NEW YORK—A smoking-cessation program tailored to people with schizophrenia and bipolar disorder may help some quit, new findings show.

"It doesn't disrupt their mental health. In fact we know from research that the opposite is true. Quitting smoking is really good for your mental health," Dr. Simon Gilbody of the Mental Health and Addictions Research Group at the University of York, in the U.K., told Reuters Health by phone.

Smoking is much more prevalent among people with severe mental illness, who also start smoking earlier and smoke more heavily than people in the general population, Dr. Gilbody and his team note in The Lancet Psychiatry, online April 10.

One factor holding back smoking-cessation efforts for these individuals could be that "smoking is part of the culture of mental health services, both among staff and patients," the authors add, while clinicians have also feared that trying to quit could worsen patients' mental health.

The smoking cessation for people with severe mental illness (SCIMITAR+) trial enrolled 526 patients with schizophrenia, bipolar disorder or schizoaffective disorder who smoked at least five cigarettes a day from 16 primary care sites and 21 community-based mental health sites in the U.K.

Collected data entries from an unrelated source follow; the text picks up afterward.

-- pv_equiv track=rewrite | github.com/MrBrantCode/unitest_baseline | mut_generate/mist_train_taco/taco_6354/solution.py | transform_chewbacca_number
-- ===== SOURCE A (Python) =====
-- def transform_chewbacca_number(x: int) -> int:
--     # Convert the number to a list of its digits
--     digits = [int(d) for d in str(x)]
--
--     # Iterate over each digit and apply the inversion rule
--     for i, digit in enumerate(digits):
--         if i == 0 and digit == 9:
--             continue  # Skip the first digit if it's 9 to avoid leading zero
--         if digit > 4:
--             digits[i] = 9 - digit
--
--     # Convert the list of digits back to an integer
--     transformed_number = int(''.join(str(d) for d in digits))
--
--     return transformed_number
-- ===== SOURCE B (Python) =====
-- def transform_chewbacca_number(x: int) -> int:
--     # Arithmetic right-to-left digit extraction; the output string is built
--     # back-to-front by prepending, and the leading digit is recognised as the
--     # point where the quotient runs out (a leading 9 is kept).
--     if x < 0:
--         raise ValueError("negative numbers have no plain digit string")
--     s = ''
--     while True:
--         x, d = divmod(x, 10)
--         t = 9 - d if d > 4 else d
--         if x == 0:
--             return int(str(d if d == 9 else t) + s)
--         s = str(t) + s
-- ===== Notes on version B (the rewrite author's own statement) =====
-- stated objective: alternative
-- what changed: B never builds str(x) or a digit list: it extracts digits arithmetically right-to-left with divmod, prepends each transformed digit to the output string, and detects the leading digit as the step where the quotient runs out (keeping a leading 9), instead of A's left-to-right enumerate loop over a mutable list of int digits.
import Mathlib
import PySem

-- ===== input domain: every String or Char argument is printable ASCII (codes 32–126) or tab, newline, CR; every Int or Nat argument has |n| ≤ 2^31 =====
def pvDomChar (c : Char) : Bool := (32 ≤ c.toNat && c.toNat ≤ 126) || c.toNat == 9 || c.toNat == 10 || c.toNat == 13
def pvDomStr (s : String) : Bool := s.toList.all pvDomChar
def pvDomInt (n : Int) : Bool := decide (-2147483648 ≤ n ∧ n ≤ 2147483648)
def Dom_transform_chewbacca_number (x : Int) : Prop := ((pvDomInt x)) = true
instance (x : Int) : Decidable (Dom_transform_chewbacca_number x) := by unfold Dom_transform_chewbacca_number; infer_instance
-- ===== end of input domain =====

-- B extracts the digits arithmetically right-to-left with divmod and builds the output
-- string back-to-front, instead of A's left-to-right loop over a list of int digits
-- (objective: alternative; same cost).

-- ===== PORT A =====
def transform_chewbacca_number (x : Int) : Int :=
  -- digits = [int(d) for d in str(x)]   (int('-') raises ValueError: none, excluded by Pre_)
  match (PySem.Int.toChars x).mapM (fun c => PySem.Int.ofChars? [c]) with
  | none => 0
  | some digits =>
      -- for i, digit in enumerate(digits): skip (i==0 and digit==9); digits[i] = 9-digit if digit>4
      let digits := (PySem.List.enumerate digits 0).map
        (fun p => if p.1 == 0 && p.2 == 9 then p.2
                  else if p.2 > 4 then 9 - p.2 else p.2)
      -- int(''.join(str(d) for d in digits))
      (PySem.Int.ofChars? (digits.flatMap (fun d => PySem.Int.toChars d))).getD 0

-- ===== PORT B =====
-- the while loop of Source B; x ≥ 0 is guaranteed by the guard in transform_chewbacca_number_alt,
-- so Python's divmod(x, 10) is exactly Nat division/remainder here
def pvBLoop (x : Nat) (s : List Char) : Int :=
  -- x, d = divmod(x, 10); t = 9 - d if d > 4 else d
  let d := x % 10
  let x' := x / 10
  let t : Int := if (d : Int) > 4 then 9 - (d : Int) else (d : Int)
  if _h : x' = 0 then
    -- return int(str(d if d == 9 else t) + s)
    (PySem.Int.ofChars? (PySem.Int.toChars (if d = 9 then (d : Int) else t) ++ s)).getD 0
  else
    -- s = str(t) + s
    pvBLoop x' (PySem.Int.toChars t ++ s)
termination_by x
decreasing_by exact Nat.div_lt_self (by omega) (by omega)

def transform_chewbacca_number_alt (x : Int) : Int :=
  if x < 0 then 0   -- Python raises ValueError here; outside Pre_
  else pvBLoop x.toNat []

-- ===== PRECONDITION & SPEC =====
-- A raises ValueError on negative x (int('-')); Pre_ admits exactly the nonnegative inputs.
def Pre_transform_chewbacca_number (x : Int) : Prop := 0 ≤ x
instance (x : Int) : Decidable (Pre_transform_chewbacca_number x) := by unfold Pre_transform_chewbacca_number; infer_instance
def pvWitness_transform_chewbacca_number : Int := 95

def Spec_transform_chewbacca_number (x : Int) (out : Int) : Prop := out = transform_chewbacca_number_alt x
instance (x : Int) (out : Int) : Decidable (Spec_transform_chewbacca_number x out) := by unfold Spec_transform_chewbacca_number; infer_instance

-- ===== CLAIM =====
def Claim_equal_transform_chewbacca_number : Prop := ∀ (x : Int), Dom_transform_chewbacca_number x → Pre_transform_chewbacca_number x → Spec_transform_chewbacca_number x (transform_chewbacca_number x)

-- ===== LEMMAS AND PROOFS =====

-- every char produced by Nat.toDigits 10 is the digitChar of some d < 10
def pvIsDig (c : Char) : Prop := ∃ d : Nat, d < 10 ∧ c = Nat.digitChar d

theorem pv_core_mem : ∀ (f n : Nat) (l : List Char), (∀ c ∈ l, pvIsDig c) →
    ∀ c ∈ Nat.toDigitsCore 10 f n l, pvIsDig c := by
  intro f
  induction f with
  | zero => intro n l hl c hc; simp [Nat.toDigitsCore] at hc; exact hl c hc
  | succ f ih =>
    intro n l hl c hc
    simp only [Nat.toDigitsCore] at hc
    by_cases h : n / 10 = 0
    · simp [h] at hc
      rcases hc with hc | hc
      · exact ⟨n % 10, Nat.mod_lt _ (by omega), hc⟩
      · exact hl c hc
    · simp [h] at hc
      refine ih (n / 10) _ ?_ c hc
      intro c' hcm
      rcases List.mem_cons.mp hcm with rfl | hcm
      · exact ⟨n % 10, Nat.mod_lt _ (by omega), rfl⟩
      · exact hl c' hcm

theorem pv_toDigits_mem (n : Nat) : ∀ c ∈ Nat.toDigits 10 n, pvIsDig c := by
  intro c hc
  exact pv_core_mem (n + 1) n [] (by simp) c hc

theorem pv_toDigits_ne_nil (n : Nat) : Nat.toDigits 10 n ≠ [] := by
  have := @Nat.length_toDigits_pos 10 n
  intro h
  rw [h] at this
  simp at this

-- the per-char value int(c); A's digit list is cs.map pvVal
def pvVal (c : Char) : Int := (PySem.Int.ofChars? [c]).getD 0

theorem pv_ofChars_digit (d : Nat) (hd : d < 10) :
    PySem.Int.ofChars? [Nat.digitChar d] = some (d : Int) := by
  interval_cases d <;> decide

theorem pv_mapM_digits : ∀ (cs : List Char), (∀ c ∈ cs, pvIsDig c) →
    cs.mapM (fun c => PySem.Int.ofChars? [c]) = some (cs.map pvVal) := by
  intro cs
  induction cs with
  | nil => intro _; rfl
  | cons c rest ih =>
    intro h
    obtain ⟨d, hd, rfl⟩ := h c (by simp)
    rw [List.mapM_cons]
    rw [ih (fun c' hc' => h c' (List.mem_cons_of_mem _ hc'))]
    simp [pvVal, pv_ofChars_digit d hd]

-- str.maketrans-style digit inversion on a char, used only as proof vocabulary
def pvInvChar (c : Char) : Char :=
  if c == '5' then '4' else if c == '6' then '3' else if c == '7' then '2'
  else if c == '8' then '1' else if c == '9' then '0' else c

-- str of the inverted digit = inverted char
theorem pv_inv_char (d : Nat) (hd : d < 10) :
    PySem.Int.toChars (if (d : Int) > 4 then 9 - (d : Int) else (d : Int))
      = [pvInvChar (Nat.digitChar d)] := by
  interval_cases d <;> decide

theorem pv_val_digit (d : Nat) (hd : d < 10) : pvVal (Nat.digitChar d) = (d : Int) := by
  simp [pvVal, pv_ofChars_digit d hd]

def pvTf (p : Int × Int) : Int :=
  if p.1 == 0 && p.2 == 9 then p.2 else if p.2 > 4 then 9 - p.2 else p.2

theorem pv_tail : ∀ (cs : List Char) (s : Int), 1 ≤ s → (∀ c ∈ cs, pvIsDig c) →
    ((PySem.List.enumerate (cs.map pvVal) s).map pvTf).flatMap (fun d => PySem.Int.toChars d)
      = cs.map pvInvChar := by
  intro cs
  induction cs with
  | nil => intro s _ _; rfl
  | cons c rest ih =>
    intro s hs h
    obtain ⟨d, hd, rfl⟩ := h c (by simp)
    rw [List.map_cons, PySem.List.enumerate_cons, List.map_cons, List.flatMap_cons]
    have hs0 : (s == 0) = false := by simp; omega
    rw [ih (s + 1) (by omega) (fun c' hc' => h c' (List.mem_cons_of_mem _ hc'))]
    rw [pv_val_digit d hd]
    simp only [pvTf, hs0, Bool.false_and, Bool.false_eq_true, if_false]
    rw [pv_inv_char d hd]
    rfl

theorem pv_digitChar_eq_nine (d : Nat) (hd : d < 10) :
    ((Nat.digitChar d == '9') = true) ↔ d = 9 := by
  interval_cases d <;> decide

-- the character string A ends up joining, as a function of the digit-char list
def pvTL (cs : List Char) : List Char :=
  if PySem.List.pyGet? cs 0 == some '9'
  then '9' :: PySem.List.slice (cs.map pvInvChar) (some 1) none
  else cs.map pvInvChar

-- A's joined list = pvTL of str(x)'s chars
theorem pv_main (cs : List Char) (hne : cs ≠ []) (h : ∀ c ∈ cs, pvIsDig c) :
    ((PySem.List.enumerate (cs.map pvVal) 0).map pvTf).flatMap (fun d => PySem.Int.toChars d)
      = pvTL cs := by
  match cs with
  | [] => exact absurd rfl hne
  | c :: rest =>
    obtain ⟨d, hd, rfl⟩ := h c (by simp)
    unfold pvTL
    rw [List.map_cons, PySem.List.enumerate_cons, List.map_cons, List.flatMap_cons]
    rw [show (0 : Int) + 1 = 1 from rfl]
    rw [pv_tail rest 1 (by omega) (fun c' hc' => h c' (List.mem_cons_of_mem _ hc'))]
    rw [pv_val_digit d hd]
    rw [PySem.List.pyGet?_zero_cons]
    by_cases h9 : d = 9
    · subst h9
      have h1 : pvTf (0, ((9 : Nat) : Int)) = 9 := by decide
      have h2 : (some (Nat.digitChar 9) == some '9') = true := by decide
      rw [h1, h2, if_pos rfl]
      rw [List.map_cons, PySem.List.slice_from_one, List.tail_cons]
      have h3 : PySem.Int.toChars 9 = ['9'] := by decide
      rw [h3]
      rfl
    · have hc9 : (some (Nat.digitChar d) == some '9') = false := by
        rcases Bool.eq_false_or_eq_true (Nat.digitChar d == '9') with hb | hb
        · exact absurd ((pv_digitChar_eq_nine d hd).mp hb) h9
        · simpa using hb
      have hd9 : (((d : Int)) == 9) = false := by simp; omega
      rw [hc9]
      simp only [Bool.false_eq_true, if_false]
      simp only [pvTf, hd9, Bool.and_false, Bool.false_eq_true, if_false]
      rw [pv_inv_char d hd]
      rfl

-- peeling the last digit off toDigits commutes with pvTL up to an appended inverted char
theorem pv_TL_append (n : Nat) (hn : 10 ≤ n) :
    pvTL (Nat.toDigits 10 n)
      = pvTL (Nat.toDigits 10 (n / 10)) ++ [pvInvChar (Nat.digitChar (n % 10))] := by
  have hsplit : Nat.toDigits 10 n
      = Nat.toDigits 10 (n / 10) ++ [Nat.digitChar (n % 10)] := by
    rw [Nat.toDigits_eq_if (by omega), if_neg (by omega)]
  obtain ⟨c, rest, hc⟩ : ∃ c rest, Nat.toDigits 10 (n / 10) = c :: rest := by
    cases h : Nat.toDigits 10 (n / 10) with
    | nil => exact absurd h (pv_toDigits_ne_nil _)
    | cons c rest => exact ⟨c, rest, rfl⟩
  rw [hsplit, hc]
  unfold pvTL
  rw [List.cons_append, PySem.List.pyGet?_zero_cons, PySem.List.pyGet?_zero_cons]
  by_cases h9 : (some c == some '9') = true
  · rw [if_pos h9, if_pos h9]
    rw [List.map_cons, List.map_append, List.map_cons]
    rw [PySem.List.slice_from_one, PySem.List.slice_from_one]
    simp
  · rw [if_neg h9, if_neg h9]
    simp

-- Source B's loop computes int(pvTL(digits of n) + s)
theorem pv_loop_eq : ∀ (n : Nat) (s : List Char),
    pvBLoop n s = (PySem.Int.ofChars? (pvTL (Nat.toDigits 10 n) ++ s)).getD 0 := by
  intro n
  induction n using Nat.strong_induction_on with
  | _ n ih =>
    intro s
    by_cases h : n / 10 = 0
    · have hn : n < 10 := by omega
      rw [pvBLoop]
      rw [dif_pos h]
      have hdig : Nat.toDigits 10 n = [Nat.digitChar n] := Nat.toDigits_of_lt_base hn
      rw [Nat.mod_eq_of_lt hn, hdig]
      by_cases h9 : n = 9
      · subst h9; rfl
      · rw [if_neg h9]
        unfold pvTL
        rw [PySem.List.pyGet?_zero_cons]
        have hc9 : (some (Nat.digitChar n) == some '9') = false := by
          rcases Bool.eq_false_or_eq_true (Nat.digitChar n == '9') with hb | hb
          · exact absurd ((pv_digitChar_eq_nine n hn).mp hb) h9
          · simpa using hb
        rw [hc9]
        simp only [Bool.false_eq_true, if_false]
        rw [List.map_cons, List.map_nil, pv_inv_char n hn]
    · have hn : 10 ≤ n := by
        by_contra hlt
        exact h (Nat.div_eq_of_lt (by omega))
      rw [pvBLoop]
      rw [dif_neg h]
      rw [ih (n / 10) (Nat.div_lt_self (by omega) (by omega))]
      rw [pv_inv_char (n % 10) (Nat.mod_lt _ (by omega))]
      rw [pv_TL_append n hn]
      simp

-- ===== VERDICT =====
theorem transform_chewbacca_number_spec : Claim_equal_transform_chewbacca_number := by
  intro x _ hpre
  unfold Pre_transform_chewbacca_number at hpre
  unfold Spec_transform_chewbacca_number transform_chewbacca_number transform_chewbacca_number_alt
  rw [if_neg (by omega)]
  have hx : PySem.Int.toChars x = Nat.toDigits 10 x.toNat := by
    unfold PySem.Int.toChars
    rw [if_neg (by omega)]
  rw [hx]
  rw [pv_mapM_digits _ (pv_toDigits_mem x.toNat)]
  show (PySem.Int.ofChars?
      ((((PySem.List.enumerate ((Nat.toDigits 10 x.toNat).map pvVal) 0).map pvTf).flatMap
        (fun d => PySem.Int.toChars d)))).getD 0 = _
  rw [pv_main (Nat.toDigits 10 x.toNat) (pv_toDigits_ne_nil x.toNat) (pv_toDigits_mem x.toNat)]
  rw [pv_loop_eq x.toNat []]
  rw [List.append_nil]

The participants were randomly assigned to an individually tailored intervention, which included support from a mental-health smoking-cessation practitioner, pharmacological smoking-cessation aids, extended pre-quit sessions, the option of cutting down to quit, and home visits, or usual care. The usual-care group received standard smoking cessation services available locally that were not tailored to people with mental illness.

Based on carbon monoxide testing and self-report, at six months 14% of those in the intervention group were abstinent from cigarettes, versus 6% of the control group, a significant difference.

At 12 months, 15% of the intervention group had quit versus 10% of the control group, but the difference was no longer statistically significant.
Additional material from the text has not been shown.